李九月像一道撕裂地宫黑暗的闪电,疾掠在幽深的甬道中。左腕上那副冰冷沉重的银甲护腕,此刻正发出越来越清晰、越来越急促的震颤!那震颤并非单纯物理的震动,而是带着一种独特的、只有她能感知的机关术微频脉动,如同一个濒死之人越来越强的心跳,隔着厚重的岩层与无尽的黑暗,固执地敲打在她的灵魂上。
“仓呈暄!撑住!”
这无声的嘶吼在她胸腔内燃烧,驱散了片刻前水晶棺带来的彻骨寒意与荒谬绝望。她不再去想那融合了云舒声音和诡异星图的少年,不去想那半颗跳动在机械胸腔里的机关心。此刻,她的整个视界,都聚焦在护腕指向的方位——前方甬道尽头,一扇被厚重冰层封死的巨大青铜门!
冰层幽蓝,寒气刺骨,将门上繁复狰狞的饕餮纹路都冻得模糊不清。但李九月清晰地看到,在那厚厚的冰层之下,有暗红色的痕迹如同蛛网般蔓延——是血!尚未凝固的血!正丝丝缕缕地渗出冰面,散发出铁锈般的腥气。
“轰!”
没有丝毫犹豫,李九月体内残存的魂引香之力被她孤注一掷地催发!金色的丝线不再是温顺的引路者,而是化作狂暴的攻城槌,裹挟着她全部的力量与焦灼,狠狠撞在那扇青铜巨门之上!

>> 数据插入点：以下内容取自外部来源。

-- pv_equiv track=rewrite | github.com/Elfiato/CodeWars | split_table.py | find_all_one_figure_points
-- ===== SOURCE A (Python) =====
-- from collections import deque
-- from math import inf
--
-- def find_all_one_figure_points(first_point, all_point):
--     result = []
--     visited = []
--     horizontal_flag = True
--     que = deque((first_point,))
--     while que:
--         current_point = que.popleft()
--         if current_point not in visited:
--             closest_point = find_closest_points(current_point, all_point)
--             if horizontal_flag:
--                 nxt_point = closest_point[1]
--             else:
--                 nxt_point = closest_point[0]
--             result.append(nxt_point)
--             que.append(nxt_point)
--             visited.append(current_point)
--             horizontal_flag = not horizontal_flag
--     return result
--
-- def find_closest_points(first_point, all_point):
--     mn_delta_x, mn_delta_y = inf, inf
--     mn_x, mn_y = first_point, first_point
--     for el in all_point:
--         if el != first_point:
--             if el[1] == first_point[1]:
--                 cur_mn_delta_y = abs(el[0] - first_point[0])
--                 if cur_mn_delta_y < mn_delta_y:
--                     mn_delta_y = cur_mn_delta_y
--                     mn_y = el
--             if el[0] == first_point[0]:
--                 cur_mn_delta_x = abs(el[1] - first_point[1])
--                 if cur_mn_delta_x < mn_delta_x:
--                     mn_delta_x = cur_mn_delta_x
--                     mn_x = el
--     return mn_y, mn_x
-- ===== SOURCE B (Python) =====
-- def _group(all_point, axis):
--     g = {}
--     for el in all_point:
--         g.setdefault(el[axis], []).append(el)
--     return g
--
--
-- def _nearest(p, group, axis):
--     best, best_d = p, None
--     for el in group:
--         if el != p:
--             d = abs(el[axis] - p[axis])
--             if best_d is None or d < best_d:
--                 best_d, best = d, el
--     return best
--
--
-- def find_all_one_figure_points(first_point, all_point):
--     cols = _group(all_point, 0)   # same first coordinate -> walk along axis 1
--     rows = _group(all_point, 1)   # same second coordinate -> walk along axis 0
--     result = []
--     visited = set()
--     current = first_point
--     flag = True
--     while tuple(current) not in visited:
--         visited.add(tuple(current))
--         if flag:
--             nxt = _nearest(current, cols.get(current[0], []), 1)
--         else:
--             nxt = _nearest(current, rows.get(current[1], []), 0)
--         result.append(nxt)
--         current = nxt
--         flag = not flag
--     return result
-- ===== Notes on version B (the rewrite author's own statement) =====
-- stated objective: alternative
-- what changed: B builds row/column group dicts once and walks with a visited set, scanning only the current point's group per step, instead of A's deque walk that rescans the whole point list and a list-membership visited check at every step.
-- outside the precondition, e.g. on find_all_one_figure_points((), []): A returns [()], B raises IndexError
import Mathlib
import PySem

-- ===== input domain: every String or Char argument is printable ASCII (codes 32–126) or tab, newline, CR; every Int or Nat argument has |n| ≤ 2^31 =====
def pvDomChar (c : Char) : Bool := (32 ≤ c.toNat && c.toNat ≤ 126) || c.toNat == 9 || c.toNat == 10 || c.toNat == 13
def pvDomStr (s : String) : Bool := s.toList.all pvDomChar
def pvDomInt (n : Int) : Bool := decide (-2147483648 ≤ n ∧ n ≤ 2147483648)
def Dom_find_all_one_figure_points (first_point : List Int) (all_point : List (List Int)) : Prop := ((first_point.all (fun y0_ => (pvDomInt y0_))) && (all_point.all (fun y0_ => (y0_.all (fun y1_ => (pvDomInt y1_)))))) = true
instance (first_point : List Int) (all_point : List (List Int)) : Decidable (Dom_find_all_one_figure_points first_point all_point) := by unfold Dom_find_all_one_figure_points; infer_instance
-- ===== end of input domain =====

-- B replaces A's walk with a full rescan of all points at every step by precomputed
-- row/column groups (dicts built once) and a visited-set walk that scans only the
-- current point's group; equivalence of the return value is proved on Pre_.

-- ===== PORT A =====

-- 'inf' sentinel: pvLtInf d o = (d < o) where none plays math.inf
def pvLtInf (d : Int) (o : Option Int) : Bool :=
  match o with
  | none => true
  | some m => decide (d < m)

-- scan state: (mn_delta_x, mn_x, mn_delta_y, mn_y)
structure PvFcpSt where
  dx : Option Int
  x : List Int
  dy : Option Int
  y : List Int
  deriving Repr, DecidableEq

-- first 'if' of A's scan loop (updates mn_delta_y / mn_y)
def pvFcpStepY (fp : List Int) (s : PvFcpSt) (el : List Int) : PvFcpSt :=
  if el.getD 1 0 = fp.getD 1 0 then
    let d := |el.getD 0 0 - fp.getD 0 0|
    if pvLtInf d s.dy then { s with dy := some d, y := el } else s
  else s

-- second 'if' of A's scan loop (updates mn_delta_x / mn_x)
def pvFcpStepX (fp : List Int) (s : PvFcpSt) (el : List Int) : PvFcpSt :=
  if el.getD 0 0 = fp.getD 0 0 then
    let d := |el.getD 1 0 - fp.getD 1 0|
    if pvLtInf d s.dx then { s with dx := some d, x := el } else s
  else s

def pvFcpStep (fp : List Int) (s : PvFcpSt) (el : List Int) : PvFcpSt :=
  if el = fp then s else pvFcpStepX fp (pvFcpStepY fp s el) el

def find_closest_points (fp : List Int) (all_point : List (List Int)) : List Int × List Int :=
  let s := all_point.foldl (pvFcpStep fp) ⟨none, fp, none, fp⟩
  (s.y, s.x)

-- A's while-loop over the deque; fuel is only a totality guard: the loop runs at most
-- all_point.length + 2 iterations (each non-final iteration marks a fresh point, all
-- from first_point :: all_point, visited), so the fuel below never runs out
def pvLoopA (all_point : List (List Int)) (fuel : Nat) (que visited result : List (List Int))
    (flag : Bool) : List (List Int) :=
  match fuel with
  | 0 => result
  | fuel + 1 =>
    match que with
    | [] => result
    | current :: rest =>
      if current ∈ visited then pvLoopA all_point fuel rest visited result flag
      else
        let cp := find_closest_points current all_point
        let nxt := if flag then cp.2 else cp.1
        pvLoopA all_point fuel (rest ++ [nxt]) (visited ++ [current]) (result ++ [nxt]) (!flag)

def find_all_one_figure_points (first_point : List Int) (all_point : List (List Int)) : List (List Int) :=
  pvLoopA all_point (all_point.length + 2) [first_point] [] [] true

-- ===== PORT B =====

-- one step of B's _nearest scan; state = (best, best_d)
def pvNearestStep (p : List Int) (axis : Nat) (s : List Int × Option Int) (el : List Int) :
    List Int × Option Int :=
  if el = p then s
  else
    let d := |el.getD axis 0 - p.getD axis 0|
    match s.2 with
    | none => (el, some d)
    | some m => if d < m then (el, some d) else s

def pvNearest (p : List Int) (group : List (List Int)) (axis : Nat) : List Int :=
  (group.foldl (pvNearestStep p axis) (p, none)).1

-- B's grouping pass: g.setdefault(el[axis], []).append(el)
def pvGroup (axis : Nat) (all_point : List (List Int)) : PySem.Dict Int (List (List Int)) :=
  all_point.foldl (fun g el => g.modify (el.getD axis 0) [] (· ++ [el])) PySem.Dict.empty

-- B's while-loop; the same fuel bound as in A's port (totality guard only)
def pvLoopB (cols rows : PySem.Dict Int (List (List Int))) (fuel : Nat) (current : List Int)
    (visited result : List (List Int)) (flag : Bool) : List (List Int) :=
  match fuel with
  | 0 => result
  | fuel + 1 =>
    if current ∈ visited then result
    else
      let nxt := if flag then pvNearest current (cols.getD (current.getD 0 0) []) 1
                 else pvNearest current (rows.getD (current.getD 1 0) []) 0
      pvLoopB cols rows fuel nxt (PySem.Set.add visited current) (result ++ [nxt]) (!flag)

def find_all_one_figure_points_alt (first_point : List Int) (all_point : List (List Int)) : List (List Int) :=
  let cols := pvGroup 0 all_point
  let rows := pvGroup 1 all_point
  pvLoopB cols rows (all_point.length + 2) first_point PySem.Set.empty [] true

-- ===== PRECONDITION & SPEC =====

-- Pre_ excludes inputs containing a point with fewer than 2 coordinates: on those the
-- Python A raises IndexError as soon as its scan inspects any point distinct from the
-- query point, and returns only in degenerate cases where the scan never indexes a
-- point (e.g. empty all_point), while B's grouping pass indexes every point and raises.
def Pre_find_all_one_figure_points (first_point : List Int) (all_point : List (List Int)) : Prop :=
  2 ≤ first_point.length ∧ ∀ p ∈ all_point, 2 ≤ p.length
instance (first_point : List Int) (all_point : List (List Int)) : Decidable (Pre_find_all_one_figure_points first_point all_point) := by unfold Pre_find_all_one_figure_points; infer_instance

def pvWitness_find_all_one_figure_points : List Int × List (List Int) :=
  ([0, 0], [[0, 1], [1, 1], [1, 0]])

def Spec_find_all_one_figure_points (first_point : List Int) (all_point : List (List Int)) (out : List (List Int)) : Prop := out = find_all_one_figure_points_alt first_point all_point
instance (first_point : List Int) (all_point : List (List Int)) (out : List (List Int)) : Decidable (Spec_find_all_one_figure_points first_point all_point out) := by unfold Spec_find_all_one_figure_points; infer_instance

-- ===== CLAIM (what is proved, stated in full; the proofs are below) =====
def Claim_equal_find_all_one_figure_points : Prop := ∀ (first_point : List Int) (all_point : List (List Int)), Dom_find_all_one_figure_points first_point all_point → Pre_find_all_one_figure_points first_point all_point → Spec_find_all_one_figure_points first_point all_point (find_all_one_figure_points first_point all_point)

-- ===== LEMMAS AND PROOFS =====

-- the group dict holds exactly the (order-preserving) filter of all_point by coordinate
theorem pvGroup_getD (axis : Nat) (all_point : List (List Int)) (k : Int) :
    (pvGroup axis all_point).getD k [] =
      all_point.filter (fun el => el.getD axis 0 == k) := by
  have h1 : pvGroup axis all_point =
      (all_point.map (fun el => (el.getD axis 0, el))).foldl
        (fun d p => d.modify p.1 [] (· ++ [p.2])) PySem.Dict.empty := by
    simp only [List.foldl_map]
    rfl
  rw [h1, PySem.Dict.getD_foldl_modify_append, PySem.Dict.getD_empty, List.nil_append,
    List.filter_map, List.map_map]
  simp [Function.comp_def]

-- projections of the two sub-steps of A's scan
theorem pvFcpStepY_x (fp : List Int) (s : PvFcpSt) (el : List Int) :
    (pvFcpStepY fp s el).x = s.x := by
  unfold pvFcpStepY; dsimp only; split_ifs <;> rfl

theorem pvFcpStepY_dx (fp : List Int) (s : PvFcpSt) (el : List Int) :
    (pvFcpStepY fp s el).dx = s.dx := by
  unfold pvFcpStepY; dsimp only; split_ifs <;> rfl

theorem pvFcpStepX_y (fp : List Int) (s : PvFcpSt) (el : List Int) :
    (pvFcpStepX fp s el).y = s.y := by
  unfold pvFcpStepX; dsimp only; split_ifs <;> rfl

theorem pvFcpStepX_dy (fp : List Int) (s : PvFcpSt) (el : List Int) :
    (pvFcpStepX fp s el).dy = s.dy := by
  unfold pvFcpStepX; dsimp only; split_ifs <;> rfl

-- one step of A's scan, projected to (mn_x, mn_delta_x), is one step of B's nearest
-- fold when el is in the column group, and a no-op otherwise
theorem pv_step_x (p : List Int) (s : PvFcpSt) (el : List Int) :
    ((pvFcpStep p s el).x, (pvFcpStep p s el).dx) =
      if el.getD 0 0 == p.getD 0 0 then pvNearestStep p 1 (s.x, s.dx) el else (s.x, s.dx) := by
  unfold pvFcpStep pvFcpStepX pvNearestStep
  dsimp only
  by_cases hep : el = p
  · simp [hep]
  · simp only [if_neg hep]
    rcases hdxv : s.dx with _ | m <;> by_cases h0 : el.getD 0 0 = p.getD 0 0 <;>
      split_ifs <;>
        simp_all [pvLtInf, pvFcpStepY_x, pvFcpStepY_dx, List.getD_eq_getElem?_getD]

theorem pv_step_y (p : List Int) (s : PvFcpSt) (el : List Int) :
    ((pvFcpStep p s el).y, (pvFcpStep p s el).dy) =
      if el.getD 1 0 == p.getD 1 0 then pvNearestStep p 0 (s.y, s.dy) el else (s.y, s.dy) := by
  unfold pvFcpStep pvFcpStepY pvNearestStep
  dsimp only
  by_cases hep : el = p
  · simp [hep]
  · simp only [if_neg hep]
    rcases hdyv : s.dy with _ | m <;> by_cases h1 : el.getD 1 0 = p.getD 1 0 <;>
      split_ifs <;>
        simp_all [pvLtInf, pvFcpStepX_y, pvFcpStepX_dy, List.getD_eq_getElem?_getD]

-- x-projection of A's whole scan = B's nearest fold over the column group
theorem pv_fold_x (p : List Int) :
    ∀ (l : List (List Int)) (s : PvFcpSt),
      ((l.foldl (pvFcpStep p) s).x, (l.foldl (pvFcpStep p) s).dx) =
        (l.filter (fun el => el.getD 0 0 == p.getD 0 0)).foldl (pvNearestStep p 1) (s.x, s.dx)
  | [], _ => rfl
  | el :: l, s => by
    simp only [List.foldl_cons, List.filter_cons]
    by_cases h0 : (el.getD 0 0 == p.getD 0 0) = true
    · rw [if_pos h0, List.foldl_cons, pv_fold_x p l _, pv_step_x, if_pos h0]
    · rw [if_neg h0, pv_fold_x p l _, pv_step_x, if_neg h0]

theorem pv_fold_y (p : List Int) :
    ∀ (l : List (List Int)) (s : PvFcpSt),
      ((l.foldl (pvFcpStep p) s).y, (l.foldl (pvFcpStep p) s).dy) =
        (l.filter (fun el => el.getD 1 0 == p.getD 1 0)).foldl (pvNearestStep p 0) (s.y, s.dy)
  | [], _ => rfl
  | el :: l, s => by
    simp only [List.foldl_cons, List.filter_cons]
    by_cases h1 : (el.getD 1 0 == p.getD 1 0) = true
    · rw [if_pos h1, List.foldl_cons, pv_fold_y p l _, pv_step_y, if_pos h1]
    · rw [if_neg h1, pv_fold_y p l _, pv_step_y, if_neg h1]

-- A's mn_x is B's nearest point in the column group, A's mn_y the one in the row group
theorem fcp_snd (p : List Int) (all_point : List (List Int)) :
    (find_closest_points p all_point).2 =
      pvNearest p ((pvGroup 0 all_point).getD (p.getD 0 0) []) 1 := by
  have h := pv_fold_x p all_point ⟨none, p, none, p⟩
  simp only [find_closest_points, pvNearest, pvGroup_getD]
  exact congrArg Prod.fst h

theorem fcp_fst (p : List Int) (all_point : List (List Int)) :
    (find_closest_points p all_point).1 =
      pvNearest p ((pvGroup 1 all_point).getD (p.getD 1 0) []) 0 := by
  have h := pv_fold_y p all_point ⟨none, p, none, p⟩
  simp only [find_closest_points, pvNearest, pvGroup_getD]
  exact congrArg Prod.fst h

theorem pvSetAddSnoc {v : List (List Int)} {c : List Int} (hc : c ∉ v) :
    PySem.Set.add v c = v ++ [c] := by
  simp [PySem.Set.add, PySem.Set.contains, hc]

theorem pvLoopA_nilq (all_point : List (List Int)) (fuel : Nat) (v r : List (List Int))
    (f : Bool) : pvLoopA all_point fuel [] v r f = r := by
  cases fuel <;> rfl

-- the two walks agree step for step (A's deque always holds exactly one point)
theorem pv_loops_agree (all_point : List (List Int)) :
    ∀ (fuel : Nat) (c : List Int) (v r : List (List Int)) (f : Bool),
      pvLoopA all_point fuel [c] v r f =
        pvLoopB (pvGroup 0 all_point) (pvGroup 1 all_point) fuel c v r f
  | 0, _, _, _, _ => rfl
  | fuel + 1, c, v, r, f => by
    rw [pvLoopA, pvLoopB]
    by_cases hc : c ∈ v
    · rw [if_pos hc, if_pos hc, pvLoopA_nilq]
    · rw [if_neg hc, if_neg hc]
      have hn : (if f then (find_closest_points c all_point).2
            else (find_closest_points c all_point).1) =
          (if f then pvNearest c ((pvGroup 0 all_point).getD (c.getD 0 0) []) 1
           else pvNearest c ((pvGroup 1 all_point).getD (c.getD 1 0) []) 0) := by
        cases f <;> simp only [if_true, if_false, Bool.false_eq_true, fcp_snd, fcp_fst]
      dsimp only
      rw [hn, pvSetAddSnoc hc, List.nil_append]
      exact pv_loops_agree all_point fuel _ _ _ _

-- ===== VERDICT (by name: the statement is the Claim_ definition above) =====
theorem find_all_one_figure_points_spec : Claim_equal_find_all_one_figure_points := by
  intro first_point all_point _ _
  unfold Spec_find_all_one_figure_points find_all_one_figure_points find_all_one_figure_points_alt
  exact pv_loops_agree all_point (all_point.length + 2) first_point [] [] true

坚冰在刺耳的碎裂声中炸开,冰渣如同锋利的暗器四射。沉重的青铜门发出不堪重负的呻吟,向内洞开!
门后的景象,让李九月的心脏骤然缩紧!
那是一个巨大的、穹顶高悬的冰窟。寒气比外面浓重十倍,吸一口仿佛连肺腑都要冻结。地面并非岩石,而是半透明的厚重冰层,冰层之下,是密密麻麻、纵横交错的青铜管道网络!每根管道都粗如儿臂,在冰层下延伸向无尽黑暗,管道内,淡金色的粘稠液体正以一种诡异的、仿佛有生命般的节律缓缓涌动——那分明是稀释了无数倍、却又庞大到令人窒息的魂引香!
冰窟中央,一个熟悉又陌生的身影被几道粗大的玄铁锁链贯穿肩胛,死死钉在冰壁上!是仓呈暄!他低垂着头,墨色的长发凌乱地披散,遮住了大半面容。一身玄色劲装早已被血染透、冻硬,如同披着一层暗红的冰甲。最触目惊心的是他的右手——自手腕处齐根而断,断口血肉模糊,白骨森然!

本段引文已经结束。